Her last book, in 2004, was ominously titled "Dark Age Ahead".

Incidentally, I worked down the street from where she lived at the time of her
death (the Annex, in Toronto). Her ideas were a recurring topic at the pub,
the Duke of York.

------
roywiggins
I'm reminded of some of the descriptions of Discworld's Ankh-Morpork- it keeps
getting invaded but in the end each wave of invaders ends up subsumed into the
metropolis, and the city continues more or less unchanged.

------
sremani
Greater Delhi is entirely in Pakistan covering Islamabad and Lahore. Before
any one picking pitchforks or tactical nuclear weapons, they should correct
that in that map.

------
panic
For a deeper look into the role of cities in society, check out the work of
Jane Jacobs:
[https://en.wikipedia.org/wiki/Jane_Jacobs#Works](https://en.wikipedia.org/wiki/Jane_Jacobs#Works)

------
tim333
I guess it makes sense if you think about it.
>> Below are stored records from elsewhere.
-- pv_equiv track=rewrite | github.com/Spiderasasen/algorithms-with-python | sorting/heaps.py | max_heap_steps
-- ===== SOURCE A (Python) =====
-- from typing import List, Generator, Tuple
--
-- def max_heapify(array: List[int], n: int, i: int) -> Generator[Tuple[List, int, int], None, None]:
--     largest: int = i
--     left: int = 2*i + 1
--     right: int = 2*i + 2
--     if left < n: #comparing the parent to the left side of the element
--         yield (array.copy(), i, left)
--         if array[left] > array[largest]:
--             largest = left
--
--     if right < n: #compaing the parent to the right side of the element
--         yield (array.copy(), i, right)
--         if array[right] > array[largest]:
--             largest = right
--
--     if largest != i: #there is no parents that have a higher cost
--         array[i], array[largest] = array[largest], array[i]
--         yield(array.copy(), i, largest)
--
--         yield from max_heapify(array, n, largest)
--
-- def max_heap_steps(array: List[int]) -> Generator[Tuple[List, int, int], None, None]:
--     n = len(array)
--
--     #building the max heap
--     for i in range(n // 2 - 1, -1, -1):
--         yield from max_heapify(array, n, i)
--
--     #extract from element
--     for i in range(n - 1, 0, -1):
--         array[0], array[i] = array[i], array[0]
--         yield (array.copy(), 0, i)
--         yield from max_heapify(array, i, 0)
-- ===== SOURCE B (Python) =====
-- # Iterative sift-down loop (with a small for over the two children) replacing
-- # the recursive max_heapify; like A, it sorts `array` in place while yielding.
-- def _sift_down(array, n, i):
--     while True:
--         largest = i
--         for child in (2 * i + 1, 2 * i + 2):
--             if child < n:
--                 yield (array.copy(), i, child)
--                 if array[child] > array[largest]:
--                     largest = child
--         if largest == i:
--             return
--         array[i], array[largest] = array[largest], array[i]
--         yield (array.copy(), i, largest)
--         i = largest
--
-- def max_heap_steps(array):
--     n = len(array)
--     for start in range(n // 2 - 1, -1, -1):
--         yield from _sift_down(array, n, start)
--     for end in range(n - 1, 0, -1):
--         array[0], array[end] = array[end], array[0]
--         yield (array.copy(), 0, end)
--         yield from _sift_down(array, end, 0)
-- ===== Notes on version B (the rewrite author's own statement) =====
-- stated objective: alternative
-- what changed: The recursive max_heapify is replaced by an iterative sift-down: a while loop that folds over the two children of the current node (yielding the same comparison snapshots), swaps, and continues from the child index, instead of recursing.
import Mathlib
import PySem

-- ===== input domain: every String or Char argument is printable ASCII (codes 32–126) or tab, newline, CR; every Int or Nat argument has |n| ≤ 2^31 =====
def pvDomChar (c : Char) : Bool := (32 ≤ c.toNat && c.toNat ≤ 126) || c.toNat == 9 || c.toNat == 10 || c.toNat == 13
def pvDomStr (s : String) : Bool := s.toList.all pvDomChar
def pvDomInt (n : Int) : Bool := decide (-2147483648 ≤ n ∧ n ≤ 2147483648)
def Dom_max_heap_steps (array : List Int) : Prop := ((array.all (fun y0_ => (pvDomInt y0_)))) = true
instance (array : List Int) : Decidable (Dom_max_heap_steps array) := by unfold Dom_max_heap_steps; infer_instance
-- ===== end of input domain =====

-- B replaces A's recursive max_heapify by an iterative sift-down loop (a while
-- loop with a small for over the two children), accumulating the yielded steps;
-- both Pythons mutate `array` in place, the equivalence proved is about the
-- yielded trace. Objective: alternative decomposition (same cost).

-- swap array[i] and array[j] (both in range whenever the algorithm does it)
def pvSwap (a : List Int) (i j : Nat) : List Int :=
  (a.set i (a.getD j 0)).set j (a.getD i 0)

-- ===== PORT A =====
-- recursive max_heapify; fuel (= the n passed at each top-level call) only
-- makes the recursion structural — it is never exhausted, since the node index
-- strictly increases and stays below n.
def pvHeapifyA : Nat → List Int → Nat → Nat → List Int × List (List Int × Int × Int)
  | 0, array, _, _ => (array, [])
  | fuel+1, array, n, i =>
    let left := 2*i + 1
    let right := 2*i + 2
    let p1 : Nat × List (List Int × Int × Int) :=
      if left < n then
        ((if array.getD left 0 > array.getD i 0 then left else i),
         [(array, (i : Int), (left : Int))])
      else (i, [])
    let p2 : Nat × List (List Int × Int × Int) :=
      if right < n then
        ((if array.getD right 0 > array.getD p1.1 0 then right else p1.1),
         p1.2 ++ [(array, (i : Int), (right : Int))])
      else p1
    if p2.1 ≠ i then
      let arr2 := pvSwap array i p2.1
      let rest := pvHeapifyA fuel arr2 n p2.1
      (rest.1, (p2.2 ++ [(arr2, (i : Int), (p2.1 : Int))]) ++ rest.2)
    else (array, p2.2)

def max_heap_steps (array : List Int) : List (List Int × Int × Int) :=
  let n := array.length
  -- building the max heap: for i in range(n//2 - 1, -1, -1)
  let st1 := ((List.range (n / 2)).reverse).foldl
    (fun (st : List Int × List (List Int × Int × Int)) i =>
      let r := pvHeapifyA n st.1 n i
      (r.1, st.2 ++ r.2)) (array, [])
  -- extract: for i in range(n - 1, 0, -1)
  let st2 := (((List.range (n - 1)).map (· + 1)).reverse).foldl
    (fun (st : List Int × List (List Int × Int × Int)) i =>
      let a := pvSwap st.1 0 i
      let r := pvHeapifyA i a i 0
      (r.1, (st.2 ++ [(a, (0 : Int), (i : Int))]) ++ r.2)) st1
  st2.2

-- ===== PORT B =====
-- inner `for child in (2*i+1, 2*i+2)` body of the while loop
def pvChildStep (array : List Int) (n i : Nat)
    (st : Nat × List (List Int × Int × Int)) (child : Nat) :
    Nat × List (List Int × Int × Int) :=
  if child < n then
    ((if array.getD child 0 > array.getD st.1 0 then child else st.1),
     st.2 ++ [(array, (i : Int), (child : Int))])
  else st

-- tail-recursive while-loop with an accumulator of yielded steps
def pvSiftB : Nat → List Int → Nat → Nat → List (List Int × Int × Int) →
    List Int × List (List Int × Int × Int)
  | 0, array, _, _, acc => (array, acc)
  | fuel+1, array, n, i, acc =>
    let st := [2*i + 1, 2*i + 2].foldl (pvChildStep array n i) (i, [])
    if st.1 = i then (array, acc ++ st.2)
    else
      let arr2 := pvSwap array i st.1
      pvSiftB fuel arr2 n st.1 (acc ++ st.2 ++ [(arr2, (i : Int), (st.1 : Int))])

def max_heap_steps_alt (array : List Int) : List (List Int × Int × Int) :=
  let n := array.length
  let st1 := ((List.range (n / 2)).reverse).foldl
    (fun (st : List Int × List (List Int × Int × Int)) start =>
      pvSiftB n st.1 n start st.2) (array, [])
  let st2 := (((List.range (n - 1)).map (· + 1)).reverse).foldl
    (fun (st : List Int × List (List Int × Int × Int)) e =>
      let a := pvSwap st.1 0 e
      pvSiftB e a e 0 (st.2 ++ [(a, (0 : Int), (e : Int))])) st1
  st2.2

-- ===== PRECONDITION & SPEC =====
def Spec_max_heap_steps (array : List Int) (out : List (List Int × Int × Int)) : Prop := out = max_heap_steps_alt array
instance (array : List Int) (out : List (List Int × Int × Int)) : Decidable (Spec_max_heap_steps array out) := by unfold Spec_max_heap_steps; infer_instance

-- ===== CLAIM (what is proved, stated in full; the proofs are below) =====
def Claim_equal_max_heap_steps : Prop := ∀ (array : List Int), Dom_max_heap_steps array → Spec_max_heap_steps array (max_heap_steps array)

-- ===== LEMMAS AND PROOFS =====

-- the iterative sift equals the recursive heapify, threading the accumulator
theorem pvSiftB_eq (fuel : Nat) :
    ∀ (array : List Int) (n i : Nat) (acc : List (List Int × Int × Int)),
      pvSiftB fuel array n i acc =
        ((pvHeapifyA fuel array n i).1, acc ++ (pvHeapifyA fuel array n i).2) := by
  induction fuel with
  | zero => intro array n i acc; simp [pvSiftB, pvHeapifyA]
  | succ fuel ih =>
    intro array n i acc
    simp only [pvSiftB, pvHeapifyA, List.foldl, pvChildStep]
    by_cases hl : 2*i + 1 < n <;> by_cases hr : 2*i + 2 < n <;>
      simp only [hl, hr, if_true, if_false, List.nil_append] <;>
      split_ifs <;> (try simp only [ih]) <;> simp_all

theorem max_heap_steps_spec : Claim_equal_max_heap_steps := by
  intro array _
  show max_heap_steps array = max_heap_steps_alt array
  unfold max_heap_steps max_heap_steps_alt
  simp only [pvSiftB_eq]

-- ===== VERDICT (by name: the statement is the Claim_ definition above) =====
Nations can change on a whim
pretty much, think Scottish independence or the possible creation of
Kurdistan. On the other hand city buildings like those in Rome are there for
hundreds or thousands of years.

Vid of Europe's changing borders and nations:
[https://youtu.be/uxDyJ_6N-6A?t=1m19s](https://youtu.be/uxDyJ_6N-6A?t=1m19s)